Pessoas de certo nome, privilegiadas no meio - e me considero uma delas - podem passar sem a televisão. O problema é a dificuldade de gente nova aparecer, diferente do padrão de qualidade, que mostra cantor como se fosse anúncio de cigarro. Mas quem está surgindo não tem possibilidade de impor nada, tem que se satisfazer com o quadrado que lhe permitem, pelo menos está lá mostrando que lhe permitem, pelo menos está lá mostrando a sua música. Não sou artista de palco - nunca fui - queria mostrar o meu trabalho, que começou a aparecer vestido de smoking, mas se mandasse me vestir um pijama, vestiria.
Tem muita gente que recusa o esquema atual, ou que só se apresenta muito raramente. Há artistas que ficam chocados, como aconteceu com o Gilberto Gil, diante da maneira como queriam colocá-lo, da forma que o diretor tratava o subalterno, que cria um clima de trabalho irrespirável. A TV é um veículo importante, quase imprescindível do ponto de vista de contato com o público. Por mais que alguém faça um show por dia, seria impossível manter a audiência que teria num dia de televisão. E o grave problema é que o artista aparece sempre no tempo da televisão e não no tempo que é dele, pessoal. E como opção, entra ou não entra nos buracos deixados para ele.

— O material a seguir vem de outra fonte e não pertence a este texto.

-- used by drain's termination argument
theorem stackW_children_lt (inp : List (Option Int)) (mis drest : List Int) (v : Int)
    (h : none ∈ inp) :
    stackW (((mis.zipIdx.takeWhile (fun p => decide (p.1 < v))).map
      (fun p => (inp.set (inp.idxOf none) (some p.1), mis.eraseIdx p.2, drest))) : List _)
      < frameW (inp, mis, v :: drest) := by
  have hjn := idxOf_none_spec inp h
  have hn1 : 1 ≤ countNones inp := by
    have : ¬ countNones inp = 0 := by
      intro h0
      have := List.countP_eq_zero.mp h0 none h
      simp at this
    omega
  set n := countNones inp with hn
  have hchild : ∀ f ∈ ((mis.zipIdx.takeWhile (fun p => decide (p.1 < v))).map
      (fun p => (inp.set (inp.idxOf none) (some p.1), mis.eraseIdx p.2, drest))),
      frameW f = mis.length ^ (n - 1) := by
    intro f hf
    rw [List.mem_map] at hf
    obtain ⟨p, hp, rfl⟩ := hf
    have hpz : p ∈ mis.zipIdx := List.takeWhile_subset _ hp
    have hk : p.2 < mis.length ∧ mis[p.2]? = some p.1 := by
      obtain ⟨a, i⟩ := p
      rw [List.mk_mem_zipIdx_iff_getElem?] at hpz
      simp at hpz ⊢
      exact ⟨by rw [List.getElem?_eq_some_iff] at hpz; exact hpz.1, hpz⟩
    have hlen : (mis.eraseIdx p.2).length = mis.length - 1 := List.length_eraseIdx_of_lt hk.1
    have hcn : countNones (inp.set (inp.idxOf none) (some p.1)) = n - 1 := by
      have := countNones_set inp (inp.idxOf none) p.1 hjn
      omega
    simp only [frameW, hlen, hcn]
    congr 1
    omega
  calc stackW _ ≤ _ := List.sum_le_card_nsmul _ (mis.length ^ (n - 1)) (by
        intro x hx
        rw [List.mem_map] at hx
        obtain ⟨f, hf, rfl⟩ := hx
        exact le_of_eq (hchild f hf))
    _ ≤ mis.length * mis.length ^ (n - 1) := by
        simp only [smul_eq_mul, List.length_map]
        have : ((mis.zipIdx.takeWhile (fun p => decide (p.1 < v))).length) ≤ mis.length := by
          have := (List.takeWhile_sublist (p := fun p => decide (p.1 < v)) (l := mis.zipIdx)).length_le
          simpa using this
        exact Nat.mul_le_mul_right _ this
    _ = mis.length ^ n := by
        rw [← pow_succ']
        congr 1
        omega
    _ < (mis.length + 1) ^ n := Nat.pow_lt_pow_left (by omega) (by omega)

Recentemente foi para a Globo um diretor que considero fantástico - fantástico não, pelo amor de Deus tira essa palavra. Bem, em todo caso, esse diretor, Fernando Faro, fez um programa de música que achei bom, com o Wilson Batista, que teve o seu tempo - quero ver se isso se repete. O artista não pode forçar uma mudança, porque é facilmente substituível e não há mercado de trabalho - a Tupi é considerada castigo. Quando voltei da Itália, fiz programa de graça para a Continental e para a Rio - só podia ser de graça, o cachê era uísque nacional durante o programa.

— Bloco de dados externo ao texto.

-- pv_equiv track=rewrite | github.com/erikhalasz/Project_lab | run_multiple_simulations.py | count_valid_combinations
-- ===== SOURCE A (Python) =====
-- def count_valid_combinations(highway_speeds, ramp_speeds, mainline_flows, ramp_flows):
--     """Count combinations where highway_speed > ramp_speed without storing them."""
--     count = 0
--     for hs in highway_speeds:
--         for rs in ramp_speeds:
--             if hs <= rs:
--                 continue
--             for _ in mainline_flows:
--                 for _ in ramp_flows:
--                     count += 1
--     return count
-- ===== SOURCE B (Python) =====
-- def count_valid_combinations(highway_speeds, ramp_speeds, mainline_flows, ramp_flows):
--     """Count combinations where highway_speed > ramp_speed without storing them."""
--     rs_sorted = sorted(ramp_speeds)
--     n = len(rs_sorted)
--     pairs = 0
--     for hs in highway_speeds:
--         # binary search: number of ramp speeds strictly below hs
--         lo, hi = 0, n
--         while lo < hi:
--             mid = (lo + hi) // 2
--             if rs_sorted[mid] < hs:
--                 lo = mid + 1
--             else:
--                 hi = mid
--         pairs += lo
--     return pairs * len(mainline_flows) * len(ramp_flows)
-- ===== Notes on version B (the rewrite author's own statement) =====
-- stated objective: faster
-- what changed: B sorts ramp_speeds once and binary-searches each highway speed to count smaller ramp speeds, then multiplies the pair count by len(mainline_flows)*len(ramp_flows), replacing the four nested counting loops.
import Mathlib
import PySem

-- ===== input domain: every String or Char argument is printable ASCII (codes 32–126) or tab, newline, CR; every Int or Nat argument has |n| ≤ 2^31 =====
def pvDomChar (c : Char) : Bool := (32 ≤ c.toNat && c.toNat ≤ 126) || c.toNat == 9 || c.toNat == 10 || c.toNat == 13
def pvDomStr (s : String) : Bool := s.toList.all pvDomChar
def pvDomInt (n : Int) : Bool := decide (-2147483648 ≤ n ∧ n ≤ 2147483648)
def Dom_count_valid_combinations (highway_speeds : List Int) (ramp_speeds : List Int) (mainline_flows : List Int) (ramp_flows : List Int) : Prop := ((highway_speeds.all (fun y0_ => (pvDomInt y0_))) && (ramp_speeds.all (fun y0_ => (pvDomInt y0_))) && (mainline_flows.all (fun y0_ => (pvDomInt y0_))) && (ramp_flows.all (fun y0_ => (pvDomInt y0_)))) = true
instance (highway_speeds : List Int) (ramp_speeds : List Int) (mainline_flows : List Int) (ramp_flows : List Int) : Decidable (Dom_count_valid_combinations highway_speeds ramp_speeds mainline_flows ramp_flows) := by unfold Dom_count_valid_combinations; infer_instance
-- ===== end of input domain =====

-- B replaces A's four nested counting loops by sorting ramp_speeds once, binary-searching each
-- highway speed, and multiplying the pair count by the two flow-list lengths (objective: faster).

-- ===== PORT A =====
-- literal transliteration of A's four nested for-loops
def count_valid_combinations (highway_speeds : List Int) (ramp_speeds : List Int) (mainline_flows : List Int) (ramp_flows : List Int) : Int :=
  highway_speeds.foldl (fun count hs =>
    ramp_speeds.foldl (fun count rs =>
      if hs ≤ rs then count   -- 'continue'
      else mainline_flows.foldl (fun count _ =>
        ramp_flows.foldl (fun count _ => count + 1) count) count) count) 0

-- ===== PORT B =====
-- Source B's hand-written binary-search while-loop; the index mid always satisfies lo ≤ mid < hi ≤ l.length,
-- so Python's rs_sorted[mid] is exactly l.getD mid 0 here.
def pvBisect (l : List Int) (x : Int) (lo hi : Nat) : Nat :=
  if _h : lo < hi then
    let mid := (lo + hi) / 2
    if l.getD mid 0 < x then pvBisect l x (mid + 1) hi else pvBisect l x lo mid
  else lo
termination_by hi - lo
decreasing_by all_goals omega

def count_valid_combinations_alt (highway_speeds : List Int) (ramp_speeds : List Int) (mainline_flows : List Int) (ramp_flows : List Int) : Int :=
  let rs_sorted := PySem.List.sorted ramp_speeds (fun x => x) false
  let n := rs_sorted.length
  let pairs := highway_speeds.foldl (fun pairs hs => pairs + (pvBisect rs_sorted hs 0 n : Int)) 0
  pairs * (mainline_flows.length : Int) * (ramp_flows.length : Int)

-- ===== PRECONDITION & SPEC =====
def Spec_count_valid_combinations (highway_speeds : List Int) (ramp_speeds : List Int) (mainline_flows : List Int) (ramp_flows : List Int) (out : Int) : Prop := out = count_valid_combinations_alt highway_speeds ramp_speeds mainline_flows ramp_flows
instance (highway_speeds : List Int) (ramp_speeds : List Int) (mainline_flows : List Int) (ramp_flows : List Int) (out : Int) : Decidable (Spec_count_valid_combinations highway_speeds ramp_speeds mainline_flows ramp_flows out) := by unfold Spec_count_valid_combinations; infer_instance

-- ===== CLAIM (what is proved, stated in full; the proofs are below) =====
def Claim_equal_count_valid_combinations : Prop := ∀ (highway_speeds : List Int) (ramp_speeds : List Int) (mainline_flows : List Int) (ramp_flows : List Int), Dom_count_valid_combinations highway_speeds ramp_speeds mainline_flows ramp_flows → Spec_count_valid_combinations highway_speeds ramp_speeds mainline_flows ramp_flows (count_valid_combinations highway_speeds ramp_speeds mainline_flows ramp_flows)

-- ===== LEMMAS AND PROOFS =====

-- innermost loop: for _ in ramp_flows: count += 1
lemma foldF (F : List Int) : ∀ c : Int, F.foldl (fun count _ => count + 1) c = c + F.length := by
  induction F with
  | nil => simp
  | cons f F ih => intro c; rw [List.foldl_cons, ih]; push_cast [List.length_cons]; ring

-- the two flow loops together add mainline_flows.length * ramp_flows.length
lemma foldM (M F : List Int) : ∀ c : Int,
    M.foldl (fun count _ => F.foldl (fun count _ => count + 1) count) c
      = c + (M.length : Int) * F.length := by
  induction M with
  | nil => simp
  | cons m M ih => intro c; rw [List.foldl_cons, ih, foldF]; push_cast [List.length_cons]; ring

-- the ramp loop adds (#rs < hs) * (M.length * F.length)
lemma foldR (hs : Int) (R M F : List Int) : ∀ c : Int,
    R.foldl (fun count rs =>
      if hs ≤ rs then count
      else M.foldl (fun count _ => F.foldl (fun count _ => count + 1) count) count) c
      = c + ((R.countP (fun rs => decide (rs < hs)) : Int)) * ((M.length : Int) * F.length) := by
  induction R with
  | nil => simp
  | cons r R ih =>
    intro c
    simp only [List.foldl_cons, List.countP_cons]
    by_cases h : hs ≤ r
    · have hnlt : ¬ r < hs := not_lt.mpr h
      rw [if_pos h, ih]
      simp [hnlt]
    · have hlt : r < hs := lt_of_not_ge h
      rw [if_neg h, ih, foldM]
      simp only [hlt, decide_true, if_pos]
      push_cast [List.length_cons]
      ring

-- A in closed form
lemma A_eq (H R M F : List Int) :
    count_valid_combinations H R M F
      = (H.map (fun hs => (R.countP (fun rs => decide (rs < hs)) : Int))).sum
          * ((M.length : Int) * F.length) := by
  unfold count_valid_combinations
  have key : ∀ c : Int, H.foldl (fun count hs =>
      R.foldl (fun count rs =>
        if hs ≤ rs then count
        else M.foldl (fun count _ => F.foldl (fun count _ => count + 1) count) count) count) c
      = c + (H.map (fun hs => (R.countP (fun rs => decide (rs < hs)) : Int))).sum
            * ((M.length : Int) * F.length) := by
    induction H with
    | nil => simp
    | cons h H ih =>
      intro c
      rw [List.foldl_cons, ih, foldR, List.map_cons, List.sum_cons]
      ring
  simpa using key 0

-- the binary search returns the number of elements < x, on a sorted list
lemma pvBisect_spec (l : List Int) (x : Int) (hsort : l.Pairwise (· ≤ ·)) :
    ∀ lo hi, lo ≤ hi → hi ≤ l.length →
    (∀ i (h : i < l.length), i < lo → l[i] < x) →
    (∀ i (h : i < l.length), hi ≤ i → x ≤ l[i]) →
    pvBisect l x lo hi = l.countP (fun r => decide (r < x)) := by
  intro lo hi
  induction lo, hi using pvBisect.induct l x with
  | case1 lo hi hlt mid hmidlt ih =>
    intro _ hhi hlow hhigh
    have hmid : mid < l.length := by
      have : mid < hi := by simp only [mid]; omega
      omega
    rw [List.getD_eq_getElem l 0 hmid] at hmidlt
    rw [pvBisect, dif_pos hlt, if_pos (by rw [List.getD_eq_getElem l 0 hmid]; exact hmidlt)]
    refine ih (by simp only [mid]; omega) hhi ?_ hhigh
    intro i h hi'
    rcases lt_or_eq_of_le (Nat.lt_succ_iff.mp hi') with hlt' | heq
    · exact lt_of_le_of_lt ((List.pairwise_iff_getElem.mp hsort) i mid h hmid hlt') hmidlt
    · subst heq; exact hmidlt
  | case2 lo hi hlt mid hmidge ih =>
    intro _ hhi hlow hhigh
    have hmid : mid < l.length := by
      have : mid < hi := by simp only [mid]; omega
      omega
    have hxle : x ≤ l[mid] := by
      have h' := not_lt.mp hmidge
      rwa [List.getD_eq_getElem l 0 hmid] at h'
    rw [pvBisect, dif_pos hlt, if_neg hmidge]
    refine ih (by simp only [mid]; omega) (by omega) hlow ?_
    intro i h hi'
    rcases lt_or_eq_of_le hi' with hlt' | heq
    · exact le_trans hxle ((List.pairwise_iff_getElem.mp hsort) mid i hmid h hlt')
    · subst heq; exact hxle
  | case3 lo hi hnlt =>
    intro hle hhi hlow hhigh
    have hloeq : lo = hi := by omega
    subst hloeq
    rw [pvBisect, dif_neg hnlt]
    -- count the elements < x : exactly the first lo on a sorted list
    have hsplit : l = l.take lo ++ l.drop lo := (List.take_append_drop lo l).symm
    rw [show l.countP (fun r => decide (r < x))
          = (l.take lo ++ l.drop lo).countP (fun r => decide (r < x)) by rw [← hsplit]]
    rw [List.countP_append]
    have h1 : (l.take lo).countP (fun r => decide (r < x)) = (l.take lo).length := by
      rw [List.countP_eq_length]
      intro a ha
      obtain ⟨i, hilen, hival⟩ := List.getElem_of_mem ha
      have hi1 : i < l.length := by
        have := List.length_take_le lo l; omega
      rw [List.getElem_take] at hival
      simp only [decide_eq_true_eq, ← hival]
      exact hlow i hi1 (by have := hilen; simp at this; omega)
    have h2 : (l.drop lo).countP (fun r => decide (r < x)) = 0 := by
      rw [List.countP_eq_zero]
      intro a ha
      obtain ⟨i, hilen, hival⟩ := List.getElem_of_mem ha
      have hi1 : lo + i < l.length := by simp at hilen; omega
      rw [List.getElem_drop] at hival
      simp only [decide_eq_true_eq, ← hival]
      exact not_lt.mpr (hhigh (lo + i) hi1 (by omega))
    rw [h1, h2]
    simp
    omega

-- bisect on sorted ramp_speeds counts the ramp speeds below hs in ramp_speeds itself
lemma pvBisect_count (R : List Int) (hs : Int) :
    (pvBisect (PySem.List.sorted R (fun x => x) false) hs 0
        (PySem.List.sorted R (fun x => x) false).length : Int)
      = (R.countP (fun rs => decide (rs < hs)) : Int) := by
  have hsort : (PySem.List.sorted R (fun x => x) false).Pairwise (· ≤ ·) := by
    simpa using PySem.List.sorted_pairwise R (fun x => x)
  have h := pvBisect_spec (PySem.List.sorted R (fun x => x) false) hs hsort 0
      (PySem.List.sorted R (fun x => x) false).length (Nat.zero_le _) le_rfl
      (by intro i h hi; omega) (by intro i h hi; omega)
  rw [h, (PySem.List.sorted_perm R (fun x => x) false).countP_eq]

-- B in closed form
lemma B_eq (H R M F : List Int) :
    count_valid_combinations_alt H R M F
      = (H.map (fun hs => (R.countP (fun rs => decide (rs < hs)) : Int))).sum
          * ((M.length : Int) * F.length) := by
  unfold count_valid_combinations_alt
  have key : ∀ c : Int, H.foldl (fun pairs hs =>
      pairs + (pvBisect (PySem.List.sorted R (fun x => x) false) hs 0
        (PySem.List.sorted R (fun x => x) false).length : Int)) c
      = c + (H.map (fun hs => (R.countP (fun rs => decide (rs < hs)) : Int))).sum := by
    induction H with
    | nil => simp
    | cons h H ih =>
      intro c
      rw [List.foldl_cons, ih, pvBisect_count, List.map_cons, List.sum_cons]
      ring
  simp only [key 0]
  ring

-- ===== VERDICT (by name: the statement is the Claim_ definition above) =====
theorem count_valid_combinations_spec : Claim_equal_count_valid_combinations := by
  intro H R M F _
  unfold Spec_count_valid_combinations
  rw [A_eq, B_eq]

Mas do ponto de vista de música, já que a TV não a valoriza, os artistas tiveram que achar um substituto, e a saída foi a apresentação em teatros, coisa que quase não existia quando comecei por exemplo. A Maria Bethânia lota o teatro que quiser durante o tempo que quiser, os espetáculos das Seis e Meia da Concha Verde vivem cheios. E aí vem uma queixa dos atores de teatro, porque de repente a música tomou conta das salas de espetáculos, e os donos preferem alugá-las para músicos porque a possibilidade de lucro é maior. Sem falar na dificuldade de montar uma peça porque os artistas são da Globo, não têm tempo para ensaiar, por isso o diretor não quer ator de novela e o produtor quer porque chama bilheteria.
Quando voltei da Itália fiz vários shows, circuito universitário. Mas odeio show, prefiro o trabalho de criação, o teatro, procuro outras saídas. Sou muito mais autor do que artista e meu ideal é viver de direito autoral - é assim que me sinto mais à vontade e mais útil, e para isso tenho que trabalhar muito. Outros artistas partem para fazer shows sem parar, e as apresentações muito esporádicas de muitos deles em TV não chega a contribuir muito, porque vários têm casa lotada justamente porque não são vistos na TV. Mas isso acontece com o sujeito que já tem um certo nome, feito através do disco ou da própria TV. O desconhecido nunca vai lotar teatro.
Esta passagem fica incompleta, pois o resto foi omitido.